### Activity
Copy each line of the records below that mentions the word "htake".

[[ Records open ]]

-- pv_equiv track=rewrite | github.com/thebringerofdeath789/nfsp00f3r-V4.06 | advanced_card_manager.py | _generate_pin_block_format_0
-- ===== SOURCE A (Python) =====
-- def _generate_pin_block_format_0(pin: str, pan: str) -> str:
--     """Generate PIN block format 0"""
--     try:
--         # Pad PIN to 4 digits, add control field
--         pin_padded = pin.ljust(4, 'F')
--         control_field = f"0{len(pin):01X}"
--         pin_block_part = (control_field + pin_padded).ljust(16, 'F')
--
--         # XOR with PAN (rightmost 12 digits, excluding check digit)
--         pan_part = ("0000" + pan[-13:-1]).ljust(16, '0')
--
--         result = ""
--         for i in range(0, 16, 2):
--             pin_byte = int(pin_block_part[i:i+2], 16)
--             pan_byte = int(pan_part[i:i+2], 16)
--             result += f"{pin_byte ^ pan_byte:02X}"
--
--         return result
--     except:
--         return "0000000000000000"
-- ===== SOURCE B (Python) =====
-- def _generate_pin_block_format_0(pin: str, pan: str) -> str:
--     """Generate PIN block format 0 (recursive two-string descent)."""
--     # first 16 chars of control field + PIN, padded out with 'F'
--     left = (f"0{len(pin):X}" + pin + "F" * 16)[:16]
--     # "0000" + rightmost 12 PAN digits (check digit excluded), padded with '0'
--     right = ("0000" + pan[-13:-1] + "0" * 12)[:16]
--
--     def go(ls: str, rs: str) -> str:
--         if not ls:
--             return ""
--         return f"{int(ls[:2], 16) ^ int(rs[:2], 16):02X}" + go(ls[2:], rs[2:])
--
--     try:
--         return go(left, right)
--     except ValueError:
--         return "0000000000000000"
-- ===== Notes on version B (the rewrite author's own statement) =====
-- stated objective: alternative
-- what changed: B replaces A's double ljust-padding by a single concatenate-then-truncate construction of the two 16-char blocks and replaces the index loop over range(0,16,2) with string concatenation by a recursive descent that consumes two characters of both blocks per step, assembling the result back-to-front.
import Mathlib
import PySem

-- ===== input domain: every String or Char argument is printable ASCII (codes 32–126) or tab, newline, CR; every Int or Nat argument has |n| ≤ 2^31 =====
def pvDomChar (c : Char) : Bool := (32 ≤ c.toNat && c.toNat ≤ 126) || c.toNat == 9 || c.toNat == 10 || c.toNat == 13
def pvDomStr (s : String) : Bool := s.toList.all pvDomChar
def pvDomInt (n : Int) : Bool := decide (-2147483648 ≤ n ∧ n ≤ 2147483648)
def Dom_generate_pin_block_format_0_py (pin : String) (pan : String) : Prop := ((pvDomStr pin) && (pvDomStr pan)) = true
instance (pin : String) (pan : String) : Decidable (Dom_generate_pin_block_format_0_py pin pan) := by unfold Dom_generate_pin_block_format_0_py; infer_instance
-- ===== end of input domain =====

-- B replaces A's double-ljust + index loop by single-concatenation padding and a
-- recursive two-string descent; same return value on every input (alternative, not faster).

-- ===== PORT A =====
-- shared formatting helpers (Python has no named helpers; these port its f-strings exactly)
-- uppercase hex digit for n < 16
def pvHexDigit (n : Nat) : Char := if n < 10 then Char.ofNat (48 + n) else Char.ofNat (55 + n)
-- f"{n:X}" for n : Nat (uppercase hex, no sign, at least one digit) — exact
def pvHexNat (n : Nat) : List Char :=
  if _h : n < 16 then [pvHexDigit n]
  else pvHexNat (n / 16) ++ [pvHexDigit (n % 16)]
  decreasing_by exact Nat.div_lt_self (by omega) (by omega)
-- f"{v:02X}" — exact for any Int (width 2, zero padding after the sign)
def pvFmt02X (v : Int) : List Char :=
  if v < 0 then
    ('-' :: List.replicate (1 - (pvHexNat (-v).toNat).length) '0') ++ pvHexNat (-v).toNat
  else
    List.replicate (2 - (pvHexNat v.toNat).length) '0' ++ pvHexNat v.toNat
-- s.ljust(w, f) — exact
def pvLjust (cs : List Char) (w : Nat) (f : Char) : List Char :=
  cs ++ List.replicate (w - cs.length) f

-- loop body of A: result acc, index i ↦ acc extended by f"{pin_byte ^ pan_byte:02X}";
-- none = a ValueError was raised (caught by A's bare except)
def pvAByte (L R : List Char) (acc : Option (List Char)) (i : Int) : Option (List Char) :=
  match acc with
  | none => none
  | some res =>
    match PySem.Int.ofCharsBase? (PySem.List.slice L (some i) (some (i + 2))) 16,
          PySem.Int.ofCharsBase? (PySem.List.slice R (some i) (some (i + 2))) 16 with
    | some pb, some qb => some (res ++ pvFmt02X (PySem.Int.bxor pb qb))
    | _, _ => none

def generate_pin_block_format_0_py (pin : String) (pan : String) : String :=
  let pin_padded := pvLjust pin.toList 4 'F'
  let control_field := '0' :: pvHexNat pin.toList.length        -- f"0{len(pin):01X}"
  let pin_block_part := pvLjust (control_field ++ pin_padded) 16 'F'
  let pan_part := pvLjust (['0','0','0','0'] ++ PySem.List.slice pan.toList (some (-13)) (some (-1))) 16 '0'
  match (PySem.List.pyRange 0 16 2).foldl (pvAByte pin_block_part pan_part) (some []) with
  | some res => String.ofList res
  | none => "0000000000000000"

-- ===== PORT B =====
-- go(ls, rs) of Source B: consume two hex chars of each string per step; ls[2:] on a
-- non-empty list is exactly ls.tail.drop 1, rs[2:] is rs.drop 2 (nonnegative slice = drop)
def pvGo : List Char → List Char → Option (List Char)
  | [], _ => some []
  | a :: ls, rs =>
    match PySem.Int.ofCharsBase? ((a :: ls).take 2) 16, PySem.Int.ofCharsBase? (rs.take 2) 16 with
    | some x, some y => (pvGo (ls.drop 1) (rs.drop 2)).map (fun t => pvFmt02X (PySem.Int.bxor x y) ++ t)
    | _, _ => none
  termination_by ls _ => ls.length
  decreasing_by simp

def generate_pin_block_format_0_py_alt (pin : String) (pan : String) : String :=
  -- (f"0{len(pin):X}" + pin + "F"*16)[:16] — nonnegative bound, so [:16] = take 16
  let left := (('0' :: pvHexNat pin.toList.length) ++ pin.toList ++ List.replicate 16 'F').take 16
  -- ("0000" + pan[-13:-1] + "0"*12)[:16]
  let right := ((['0','0','0','0'] ++ PySem.List.slice pan.toList (some (-13)) (some (-1))) ++ List.replicate 12 '0').take 16
  match pvGo left right with
  | some res => String.ofList res
  | none => "0000000000000000"

-- ===== PRECONDITION & SPEC =====
def Spec_generate_pin_block_format_0_py (pin : String) (pan : String) (out : String) : Prop := out = generate_pin_block_format_0_py_alt pin pan
instance (pin : String) (pan : String) (out : String) : Decidable (Spec_generate_pin_block_format_0_py pin pan out) := by unfold Spec_generate_pin_block_format_0_py; infer_instance

-- ===== CLAIM (what is proved, stated in full; the proofs are below) =====
def Claim_equal_generate_pin_block_format_0_py : Prop := ∀ (pin : String) (pan : String), Dom_generate_pin_block_format_0_py pin pan → Spec_generate_pin_block_format_0_py pin pan (generate_pin_block_format_0_py pin pan)

-- ===== LEMMAS AND PROOFS =====

lemma pvFoldA_none (L R : List Char) (xs : List Int) :
    xs.foldl (pvAByte L R) none = none := by
  induction xs with
  | nil => rfl
  | cons x xs ih => simpa [pvAByte] using ih

lemma pvRange8 : PySem.List.pyRange 0 16 2
    = (List.range 8).map (fun j => ((2 * (0 + j) : Nat) : Int)) := by decide

-- padding with enough fill then truncating to n is padding with n fill then truncating
lemma pvPadTake (xs : List Char) (f : Char) (n m : Nat) (h : n - xs.length ≤ m) :
    (xs ++ List.replicate m f).take n = xs.take n ++ List.replicate (n - xs.length) f := by
  rw [List.take_append, List.take_replicate, Nat.min_eq_left h]

-- the key loop correspondence: A's fold over indices 2s, 2s+2, …, 2(s+k)-2 equals
-- B's recursive descent on the corresponding chunks
lemma pvKey (k : Nat) (s : Nat) (L R : List Char) (acc : List Char)
    (hk : 2 * (s + k) ≤ 16) (hL : 16 ≤ L.length) :
    ((List.range k).map (fun j => ((2 * (s + j) : Nat) : Int))).foldl
        (pvAByte L R) (some acc)
      = (pvGo ((L.drop (2 * s)).take (2 * k)) (R.drop (2 * s))).map (fun t => acc ++ t) := by
  induction k generalizing s acc with
  | zero => simp [pvGo]
  | succ k ih =>
    have hidx : ((List.range (k+1)).map (fun j => ((2 * (s + j) : Nat) : Int)))
        = ((2 * s : Nat) : Int) :: ((List.range k).map (fun j => ((2 * ((s+1) + j) : Nat) : Int))) := by
      rw [List.range_succ_eq_map, List.map_cons, List.map_map]
      refine congrArg₂ (· :: ·) (by norm_num) (List.map_congr_left ?_)
      intro j _
      simp only [Function.comp]
      omega
    rw [hidx, List.foldl_cons]
    set ls := (L.drop (2 * s)).take (2 * (k+1)) with hls
    have hlslen : ls.length = 2 * (k + 1) := by
      rw [hls]; simp only [List.length_take, List.length_drop]; omega
    have hlsne : ls ≠ [] := by
      intro h; rw [h] at hlslen; simp at hlslen
    obtain ⟨a, t, hat⟩ := List.exists_cons_of_ne_nil hlsne
    have hsliceL : PySem.List.slice L (some ((2 * s : Nat) : Int)) (some (((2 * s : Nat) : Int) + 2))
        = (L.drop (2 * s)).take 2 := by
      have h2 : ((2 * s : Nat) : Int) + 2 = ((2 * s + 2 : Nat) : Int) := by push_cast; ring
      rw [h2, PySem.List.slice_natCast]
      congr 1; omega
    have hsliceR : PySem.List.slice R (some ((2 * s : Nat) : Int)) (some (((2 * s : Nat) : Int) + 2))
        = (R.drop (2 * s)).take 2 := by
      have h2 : ((2 * s : Nat) : Int) + 2 = ((2 * s + 2 : Nat) : Int) := by push_cast; ring
      rw [h2, PySem.List.slice_natCast]
      congr 1; omega
    have htake : ls.take 2 = (L.drop (2 * s)).take 2 := by
      rw [hls, List.take_take]; congr 1 <;> omega
    have hdropt : t.drop 1 = (L.drop (2 * (s+1))).take (2 * k) := by
      have h1 : t.drop 1 = ls.drop 2 := by rw [hat]; rfl
      rw [h1, hls, List.drop_take, List.drop_drop]
      congr 1 <;> omega
    have hdropR : (R.drop (2 * s)).drop 2 = R.drop (2 * (s+1)) := by
      rw [List.drop_drop]; congr 1 <;> omega
    have hchunk : (a :: t).take 2 = (L.drop (2 * s)).take 2 := by rw [← hat, htake]
    rw [hat, pvGo]
    simp only [pvAByte, hsliceL, hsliceR, hchunk]
    rcases hc1 : PySem.Int.ofCharsBase? ((L.drop (2 * s)).take 2) 16 with _ | x <;>
      rcases hc2 : PySem.Int.ofCharsBase? ((R.drop (2 * s)).take 2) 16 with _ | y <;>
        simp only []
    · rw [pvFoldA_none]; rfl
    · rw [pvFoldA_none]; rfl
    · rw [pvFoldA_none]; rfl
    · rw [hdropt, hdropR,
        ih (s+1) (acc ++ pvFmt02X (PySem.Int.bxor x y)) (by omega)]
      cases pvGo ((L.drop (2 * (s+1))).take (2 * k)) (R.drop (2 * (s+1))) <;>
        simp [List.append_assoc]

-- ===== VERDICT (by name: the statement is the Claim_ definition above) =====
set_option maxHeartbeats 1000000 in
theorem generate_pin_block_format_0_py_spec : Claim_equal_generate_pin_block_format_0_py := by
  unfold Claim_equal_generate_pin_block_format_0_py
  intro pin pan _
  unfold Spec_generate_pin_block_format_0_py
  unfold generate_pin_block_format_0_py generate_pin_block_format_0_py_alt
  dsimp only
  set pinL := pin.toList with hpinL
  set panS := PySem.List.slice pan.toList (some (-13)) (some (-1)) with hpanS
  set ctrl := '0' :: pvHexNat pinL.length with hctrl
  set L := pvLjust (ctrl ++ pvLjust pinL 4 'F') 16 'F' with hL
  set R := pvLjust (['0','0','0','0'] ++ panS) 16 '0' with hR
  have hpanSlen : panS.length ≤ 12 := by
    rw [hpanS]
    simp [PySem.List.length_slice]
    omega
  have hLlen : 16 ≤ L.length := by
    rw [hL]; simp [pvLjust]; omega
  have hE1 : L.take 16 = ((ctrl ++ pinL ++ List.replicate 16 'F').take 16) := by
    have h1 : L = (ctrl ++ pinL) ++ (List.replicate (4 - pinL.length) 'F'
        ++ List.replicate (16 - (ctrl ++ pvLjust pinL 4 'F').length) 'F') := by
      rw [hL]; simp [pvLjust, List.append_assoc]
    rw [h1, ← List.replicate_add,
      pvPadTake _ _ _ _ (by simp [pvLjust]; omega),
      pvPadTake _ _ _ _ (by omega)]
  have hE2 : R = ((['0','0','0','0'] ++ panS ++ List.replicate 12 '0').take 16) := by
    have hc1 : 16 - (['0','0','0','0'] ++ panS).length ≤ 12 := by
      simp only [List.length_append, List.length_cons, List.length_nil]; omega
    have hc2 : (['0','0','0','0'] ++ panS).length ≤ 16 := by
      simp only [List.length_append, List.length_cons, List.length_nil]; omega
    rw [pvPadTake _ _ _ _ hc1, List.take_of_length_le hc2, hR]
    simp [pvLjust, List.append_assoc]
  rw [pvRange8, pvKey 8 0 L R [] (by omega) hLlen]
  have h0 : (2 : Nat) * 0 = 0 := rfl
  have h16 : (2 : Nat) * 8 = 16 := rfl
  rw [h0, h16, List.drop_zero, List.drop_zero, hE1, hE2]
  cases pvGo ((ctrl ++ pinL ++ List.replicate 16 'F').take 16)
      ((['0','0','0','0'] ++ panS ++ List.replicate 12 '0').take 16) <;> rfl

[[ Records closed ]]

### Written answer
    have htake : ls.take 2 = (L.drop (2 * s)).take 2 := by
    have hchunk : (a :: t).take 2 = (L.drop (2 * s)).take 2 := by rw [← hat, htake]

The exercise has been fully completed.